-- pv_equiv track=rewrite | github.com/PlasmaControl/DESC | desc/potential_functions.py | segment_array
-- ===== SOURCE A (Python) =====
-- def segment_array(array_size, num_segments):
--     """
--     Divide an array of given size into specified number of segments.
--     Returns a list of tuples containing (start_index, end_index) for each segment.
--     """
--     if array_size < 0 or num_segments <= 0:
--         return []
--
--     segment_size = array_size // num_segments
--     remainder = array_size % num_segments
--     segments = []
--     current_index = 0
--
--     for i in range(num_segments):
--         # Calculate segment length, distributing remainder across initial segments
--         current_segment_size = segment_size + (1 if i < remainder else 0)
--         if current_segment_size > 0:  # Only add non-empty segments
--             segments.append((current_index, current_index + current_segment_size - 1))
--             current_index += current_segment_size
--
--     return segments
-- ===== SOURCE B (Python) =====
-- def segment_array(array_size, num_segments):
--     """
--     Divide an array of given size into specified number of segments.
--     Returns a list of tuples containing (start_index, end_index) for each segment.
--     Closed-form version: each segment's bounds are computed directly from its
--     index, with no running accumulator.
--     """
--     if array_size < 0 or num_segments <= 0:
--         return []
--     q, r = divmod(array_size, num_segments)
--     # number of non-empty segments: all of them when q > 0, else only the first r
--     n = num_segments if q > 0 else r
--     return [(i * q + min(i, r), (i + 1) * q + min(i + 1, r) - 1) for i in range(n)]
-- ===== Notes on version B (the rewrite author's own statement) =====
-- stated objective: alternative
-- what changed: Replaces the stateful loop threading a current_index accumulator and per-iteration emptiness test with a stateless comprehension: the count of non-empty segments is computed up front and each segment's (start, end) is a closed-form expression i*q + min(i, r) of its index.
import Mathlib
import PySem

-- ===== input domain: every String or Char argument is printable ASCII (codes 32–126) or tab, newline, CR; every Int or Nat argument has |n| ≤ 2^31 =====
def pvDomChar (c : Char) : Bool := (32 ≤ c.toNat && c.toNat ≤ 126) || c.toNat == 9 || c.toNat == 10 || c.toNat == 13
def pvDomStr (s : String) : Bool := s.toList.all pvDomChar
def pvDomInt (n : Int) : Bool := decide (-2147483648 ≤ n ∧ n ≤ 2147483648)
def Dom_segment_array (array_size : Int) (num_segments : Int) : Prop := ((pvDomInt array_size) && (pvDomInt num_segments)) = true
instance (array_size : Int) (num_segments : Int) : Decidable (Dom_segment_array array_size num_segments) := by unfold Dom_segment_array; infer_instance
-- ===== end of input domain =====

-- B replaces A's stateful loop (running current_index, per-iteration emptiness test) with a
-- stateless closed-form comprehension; objective: alternative decomposition, same cost.

-- ===== PORT A =====
-- literal transliteration of A: guard, then a fold over range(num_segments) threading
-- (segments, current_index), appending only non-empty segments.
def segment_array (array_size : Int) (num_segments : Int) : List (Int × Int) :=
  if array_size < 0 ∨ num_segments ≤ 0 then []
  else
    let segment_size := PySem.Int.floordiv array_size num_segments
    let remainder := PySem.Int.mod array_size num_segments
    let st := (PySem.List.pyRange 0 num_segments 1).foldl
      (fun (st : List (Int × Int) × Int) i =>
        let s := segment_size + (if i < remainder then 1 else 0)
        if s > 0 then (st.1 ++ [(st.2, st.2 + s - 1)], st.2 + s) else st)
      ([], 0)
    st.1

-- ===== PORT B =====
-- literal transliteration of B: count of non-empty segments up front, then a map with
-- closed-form bounds i*q + min(i, r).
def segment_array_alt (array_size : Int) (num_segments : Int) : List (Int × Int) :=
  if array_size < 0 ∨ num_segments ≤ 0 then []
  else
    let q := PySem.Int.floordiv array_size num_segments
    let r := PySem.Int.mod array_size num_segments
    let n := if q > 0 then num_segments else r
    (PySem.List.pyRange 0 n 1).map
      (fun i => (i * q + min i r, (i + 1) * q + min (i + 1) r - 1))

-- ===== PRECONDITION & SPEC =====
def Spec_segment_array (array_size : Int) (num_segments : Int) (out : List (Int × Int)) : Prop := out = segment_array_alt array_size num_segments
instance (array_size : Int) (num_segments : Int) (out : List (Int × Int)) : Decidable (Spec_segment_array array_size num_segments out) := by unfold Spec_segment_array; infer_instance

-- ===== CLAIM (what is proved, stated in full; the proofs are below) =====
def Claim_equal_segment_array : Prop := ∀ (array_size : Int) (num_segments : Int), Dom_segment_array array_size num_segments → Spec_segment_array array_size num_segments (segment_array array_size num_segments)

-- ===== LEMMAS AND PROOFS =====

-- Loop invariant for A's fold: after the first k iterations the accumulated segments are
-- exactly B's closed-form map over the non-empty prefix, and current_index = k*q + min k r.
theorem seg_loop (q r : Int) (hq : 0 ≤ q) (hr : 0 ≤ r) (k : Nat) :
    (PySem.List.pyRange 0 k 1).foldl
      (fun (st : List (Int × Int) × Int) i =>
        let s := q + (if i < r then 1 else 0)
        if s > 0 then (st.1 ++ [(st.2, st.2 + s - 1)], st.2 + s) else st) ([], 0)
    = ((PySem.List.pyRange 0 (if q > 0 then (k : Int) else min (k : Int) r) 1).map
         (fun i => (i * q + min i r, (i + 1) * q + min (i + 1) r - 1)),
       (k : Int) * q + min (k : Int) r) := by
  induction k with
  | zero =>
      rw [Nat.cast_zero, PySem.List.pyRange_one_eq_nil (le_refl 0)]
      have hc : (if q > 0 then (0 : Int) else min 0 r) = 0 := by split_ifs <;> omega
      rw [hc, PySem.List.pyRange_one_eq_nil (le_refl 0)]
      simp only [List.foldl_nil, List.map_nil, Prod.mk.injEq, true_and]
      omega
  | succ k ih =>
      rw [show ((k + 1 : Nat) : Int) = (k : Int) + 1 by push_cast; ring,
        PySem.List.pyRange_one_succ_right (by exact_mod_cast Nat.zero_le k),
        List.foldl_append, ih]
      simp only [List.foldl_cons, List.foldl_nil]
      have hm1 : min ((k : Int) + 1) r = min (k : Int) r + (if (k : Int) < r then 1 else 0) := by
        split_ifs <;> omega
      by_cases hpos : q + (if (k : Int) < r then 1 else 0) > 0
      · -- segment k is non-empty: appended; the non-empty prefix count so far is exactly k
        rw [if_pos hpos]
        have hck : (if q > 0 then (k : Int) else min (k : Int) r) = (k : Int) := by
          split_ifs at hpos ⊢ with h1 h2 <;> omega
        have hc : (if q > 0 then (k : Int) + 1 else min ((k : Int) + 1) r) = (k : Int) + 1 := by
          split_ifs at hpos ⊢ with h1 h2 <;> omega
        rw [hck, hc, PySem.List.pyRange_one_succ_right (by exact_mod_cast Nat.zero_le k),
          List.map_append]
        refine Prod.ext ?_ ?_
        · simp only [List.map_cons, List.map_nil, List.append_cancel_left_eq,
            List.cons.injEq, and_true, Prod.mk.injEq, true_and]
          rw [hm1]; split_ifs <;> ring
        · simp only
          rw [hm1]; split_ifs <;> ring
      · -- segment k is empty: state unchanged (only possible when q = 0 and k ≥ r)
        rw [if_neg hpos]
        have hq0 : q = 0 := by split_ifs at hpos <;> omega
        have hkr : ¬ (k : Int) < r := by split_ifs at hpos <;> omega
        have hc : (if q > 0 then (k : Int) + 1 else min ((k : Int) + 1) r)
            = (if q > 0 then (k : Int) else min (k : Int) r) := by
          split_ifs with h <;> omega
        rw [hc]
        refine Prod.ext rfl ?_
        simp only
        subst hq0; ring_nf; omega

-- seg_loop restated with an Int upper bound, the form the verdict proof needs.
theorem seg_loop' (q r m : Int) (hq : 0 ≤ q) (hr : 0 ≤ r) (hm : 0 ≤ m) :
    (PySem.List.pyRange 0 m 1).foldl
      (fun (st : List (Int × Int) × Int) i =>
        let s := q + (if i < r then 1 else 0)
        if s > 0 then (st.1 ++ [(st.2, st.2 + s - 1)], st.2 + s) else st) ([], 0)
    = ((PySem.List.pyRange 0 (if q > 0 then m else min m r) 1).map
         (fun i => (i * q + min i r, (i + 1) * q + min (i + 1) r - 1)),
       m * q + min m r) := by
  have hk : ((m.toNat : Nat) : Int) = m := Int.toNat_of_nonneg hm
  rw [← hk]
  exact seg_loop q r hq hr m.toNat

-- ===== VERDICT (by name: the statement is the Claim_ definition above) =====
theorem segment_array_spec : Claim_equal_segment_array := by
  intro a n _
  unfold Spec_segment_array segment_array segment_array_alt
  by_cases hg : a < 0 ∨ n ≤ 0
  · simp [hg]
  · rw [if_neg hg, if_neg hg]
    rw [not_or, not_lt, not_le] at hg
    obtain ⟨ha, hn⟩ := hg
    have hq : 0 ≤ PySem.Int.floordiv a n := by
      rw [PySem.Int.floordiv_eq_ediv_of_pos hn]
      exact Int.ediv_nonneg ha (le_of_lt hn)
    have hr0 : 0 ≤ PySem.Int.mod a n := PySem.Int.mod_nonneg a hn
    have hrn : PySem.Int.mod a n < n := PySem.Int.mod_lt a hn
    have hmin : min n (PySem.Int.mod a n) = PySem.Int.mod a n := by omega
    simp only [seg_loop' (PySem.Int.floordiv a n) (PySem.Int.mod a n) n hq hr0
      (le_of_lt hn), hmin]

^^^^^^^^^^^^^^^^

▶ Try it
Working from the data above, extract solely the lines from the one containing "have hm1 : min" through the one containing "by_cases hpos : q", exactly as they appear, both included.

▶ Exercise result
      have hm1 : min ((k : Int) + 1) r = min (k : Int) r + (if (k : Int) < r then 1 else 0) := by
        split_ifs <;> omega
      by_cases hpos : q + (if (k : Int) < r then 1 else 0) > 0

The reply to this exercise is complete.